Saved entries
*** Block opens ***

-- pv_equiv track=rewrite | github.com/wrightg42/young-engineers-16-17 | RPi/Coms.py | corrupted_bytes
-- ===== SOURCE A (Python) =====
-- def corrupted_bytes(bytes):
--     # Check each byte hasn't been corrupted
--     for byte in bytes:
--         binary = bin(byte)[2:]
--         if len(binary) % 2 == 1:
--             binary = "0" + binary
--         for i in range(int(len(binary) / 2)):
--             if binary[2 * i] == binary[2 * i + 1]:
--                 return True
--
--     return False
-- ===== SOURCE B (Python) =====
-- def corrupted_bytes(bytes):
--     # Integer bit arithmetic: check each adjacent bit pair (from the LSB) of every byte.
--     for byte in bytes:
--         v = byte
--         while True:
--             if v & 3 in (0, 3):
--                 return True
--             v >>= 2
--             if v == 0:
--                 break
--     return False
-- ===== Notes on version B (the rewrite author's own statement) =====
-- stated objective: idiomatic
-- what changed: Replaces bin()-string formatting, padding and character indexing with pure integer bit arithmetic: a do-while loop tests whether the two lowest bits are equal via v & 3, then shifts right by two until v is exhausted.
-- outside the precondition, e.g. on corrupted_bytes([-5]): A returns False, B returns True
import Mathlib
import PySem

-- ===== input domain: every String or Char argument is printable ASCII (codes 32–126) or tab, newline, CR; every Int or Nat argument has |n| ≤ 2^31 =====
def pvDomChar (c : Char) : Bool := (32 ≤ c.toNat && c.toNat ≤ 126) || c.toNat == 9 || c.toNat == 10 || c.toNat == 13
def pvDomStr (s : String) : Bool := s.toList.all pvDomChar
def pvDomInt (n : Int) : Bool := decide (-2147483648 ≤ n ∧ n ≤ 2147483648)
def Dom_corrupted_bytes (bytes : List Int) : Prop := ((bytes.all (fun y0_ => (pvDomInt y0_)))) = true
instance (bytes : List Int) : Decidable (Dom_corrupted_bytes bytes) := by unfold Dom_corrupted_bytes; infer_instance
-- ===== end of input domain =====

-- B replaces A's bin()-string formatting/padding/indexing by integer bit arithmetic (same cost; idiomatic).

-- ===== PORT A =====
-- bin(n)[2:] for n ≥ 0, as a list of '0'/'1' characters, most significant bit first (bin(0)[2:] = "0")
def natBits (n : Nat) : List Char :=
  if n < 2 then [if n = 1 then '1' else '0']
  else natBits (n / 2) ++ [if n % 2 = 1 then '1' else '0']
  decreasing_by exact Nat.div_lt_self (by omega) (by omega)

-- the "0"-prefix padding to even length
def padEven (s : List Char) : List Char :=
  if s.length % 2 = 1 then '0' :: s else s

-- the inner indexed loop: binary[2*i] == binary[2*i+1] for i < len//2
def pairsEq : List Char → Bool
  | a :: b :: rest => (a == b) || pairsEq rest
  | _ => false

-- one iteration of A's outer loop (bin(byte)[2:] keeps the 'b' of "-0b…" for a negative byte)
def byteBad (b : Int) : Bool :=
  pairsEq (padEven (if b < 0 then 'b' :: natBits (-b).toNat else natBits b.toNat))

def corrupted_bytes (bytes : List Int) : Bool := bytes.any byteBad

-- ===== PORT B =====
-- termination measure for pairLoop (cited by its decreasing_by)
theorem pairLoop_dec (v : Int) (h1 : ¬(PySem.Int.mod v 4 = 0 ∨ PySem.Int.mod v 4 = 3))
    (h2 : ¬ PySem.Int.floordiv v 4 = 0) : (PySem.Int.floordiv v 4).natAbs < v.natAbs := by
  rw [PySem.Int.mod_eq_emod_of_pos (by norm_num)] at h1
  rw [PySem.Int.floordiv_eq_ediv_of_pos (by norm_num)] at h2 ⊢
  omega

-- B's do-while loop over one byte: test the two lowest bits, then shift by two, stop at 0
def pairLoop (v : Int) : Bool :=
  if PySem.Int.mod v 4 = 0 ∨ PySem.Int.mod v 4 = 3 then true
  else if PySem.Int.floordiv v 4 = 0 then false
  else pairLoop (PySem.Int.floordiv v 4)
  termination_by v.natAbs
  decreasing_by exact pairLoop_dec v (by assumption) (by assumption)

def corrupted_bytes_alt (bytes : List Int) : Bool := bytes.any pairLoop

-- ===== PRECONDITION & SPEC =====
-- Pre_ excludes lists containing a negative byte: there bin(byte)[2:] starts with the 'b' of the
-- "-0b" prefix, which A compares as if it were a bit — an accident of the string representation.
def Pre_corrupted_bytes (bytes : List Int) : Prop := ∀ b ∈ bytes, 0 ≤ b
instance (bytes : List Int) : Decidable (Pre_corrupted_bytes bytes) := by
  unfold Pre_corrupted_bytes; infer_instance

def pvWitness_corrupted_bytes : List Int := [170, 5, 12]

def Spec_corrupted_bytes (bytes : List Int) (out : Bool) : Prop := out = corrupted_bytes_alt bytes
instance (bytes : List Int) (out : Bool) : Decidable (Spec_corrupted_bytes bytes out) := by
  unfold Spec_corrupted_bytes; infer_instance

-- ===== CLAIM (what is proved, stated in full; the proofs are below) =====
def Claim_equal_corrupted_bytes : Prop := ∀ (bytes : List Int), Dom_corrupted_bytes bytes → Pre_corrupted_bytes bytes → Spec_corrupted_bytes bytes (corrupted_bytes bytes)

-- ===== LEMMAS AND PROOFS =====

-- padEven always produces an even-length list
theorem padEven_len (s : List Char) : (padEven s).length % 2 = 0 := by
  unfold padEven
  split
  · simp only [List.length_cons]; omega
  · omega

-- pairsEq over an even-length prefix followed by one extra pair
theorem pairsEq_append : ∀ (xs : List Char), xs.length % 2 = 0 → ∀ (a b : Char),
    pairsEq (xs ++ [a, b]) = (pairsEq xs || (a == b))
  | [], _, a, b => by simp [pairsEq]
  | [x], h, a, b => by simp at h
  | x :: y :: rest, h, a, b => by
      have h' : rest.length % 2 = 0 := by simp only [List.length_cons] at h; omega
      simp only [List.cons_append, pairsEq, pairsEq_append rest h' a b, Bool.or_assoc]

-- peeling the two lowest bits off natBits (n ≥ 4)
theorem natBits_step (n : Nat) (h : 4 ≤ n) :
    natBits n = natBits (n / 4) ++
      [if (n / 2) % 2 = 1 then '1' else '0', if n % 2 = 1 then '1' else '0'] := by
  rw [natBits]
  rw [if_neg (by omega)]
  rw [natBits]
  rw [if_neg (by omega)]
  have : n / 2 / 2 = n / 4 := by omega
  rw [this, List.append_assoc]
  rfl

theorem padEven_step (n : Nat) (h : 4 ≤ n) :
    padEven (natBits n) = padEven (natBits (n / 4)) ++
      [if (n / 2) % 2 = 1 then '1' else '0', if n % 2 = 1 then '1' else '0'] := by
  rw [natBits_step n h]
  unfold padEven
  simp only [List.length_append, List.length_cons, List.length_nil]
  split_ifs with h1 h2 h2 <;> first | omega | simp

theorem mod_cast4 (n : Nat) : PySem.Int.mod (n : Int) 4 = ((n % 4 : Nat) : Int) := by
  rw [PySem.Int.mod_eq_emod_of_pos (by norm_num)]; omega

theorem div_cast4 (n : Nat) : PySem.Int.floordiv (n : Int) 4 = ((n / 4 : Nat) : Int) := by
  rw [PySem.Int.floordiv_eq_ediv_of_pos (by norm_num)]; omega

-- per-byte equivalence on nonnegative values
theorem byte_main : ∀ (n : Nat), pairsEq (padEven (natBits n)) = pairLoop (n : Int) := by
  intro n
  induction n using Nat.strong_induction_on with
  | _ n ih =>
    by_cases h4 : n < 4
    · interval_cases n <;>
        · rw [pairLoop, mod_cast4, div_cast4]
          simp [natBits, padEven, pairsEq]
    · have h4 : 4 ≤ n := by omega
      rw [padEven_step n h4, pairsEq_append _ (padEven_len _),
          pairLoop, mod_cast4, div_cast4]
      have e2 : n % 2 = n % 4 % 2 := by omega
      have e1 : (n / 2) % 2 = n % 4 / 2 := by omega
      have hr : n % 4 < 4 := by omega
      have hd0 : n / 4 ≠ 0 := by omega
      have ihq := ih (n / 4) (by omega)
      rw [e1, e2]
      interval_cases h : n % 4 <;>
        simp_all <;> omega

theorem byte_eq (b : Int) (hb : 0 ≤ b) : byteBad b = pairLoop b := by
  obtain ⟨n, rfl⟩ := Int.eq_ofNat_of_zero_le hb
  unfold byteBad
  rw [if_neg (by omega), Int.toNat_natCast]
  exact byte_main n

-- ===== VERDICT (by name: the statement is the Claim_ definition above) =====
theorem corrupted_bytes_spec : Claim_equal_corrupted_bytes := by
  intro bytes hdom hpre
  unfold Spec_corrupted_bytes corrupted_bytes corrupted_bytes_alt
  induction bytes with
  | nil => rfl
  | cons b bs ih =>
    have hb := hpre b (by simp)
    have hbs : Pre_corrupted_bytes bs := fun x hx => hpre x (by simp [hx])
    have hdbs : Dom_corrupted_bytes bs := by
      unfold Dom_corrupted_bytes at hdom ⊢; simp_all
    simp only [List.any_cons, byte_eq b hb, ih hdbs hbs]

*** Block closes ***

Exercise objective
Sift through the entries and copy every line with "then".

Completed exercise
-- what changed: Replaces bin()-string formatting, padding and character indexing with pure integer bit arithmetic: a do-while loop tests whether the two lowest bits are equal via v & 3, then shifts right by two until v is exhausted.
  if n < 2 then [if n = 1 then '1' else '0']
  else natBits (n / 2) ++ [if n % 2 = 1 then '1' else '0']
  if s.length % 2 = 1 then '0' :: s else s
  pairsEq (padEven (if b < 0 then 'b' :: natBits (-b).toNat else natBits b.toNat))
-- B's do-while loop over one byte: test the two lowest bits, then shift by two, stop at 0
  if PySem.Int.mod v 4 = 0 ∨ PySem.Int.mod v 4 = 3 then true
  else if PySem.Int.floordiv v 4 = 0 then false
      [if (n / 2) % 2 = 1 then '1' else '0', if n % 2 = 1 then '1' else '0'] := by
      [if (n / 2) % 2 = 1 then '1' else '0', if n % 2 = 1 then '1' else '0'] := by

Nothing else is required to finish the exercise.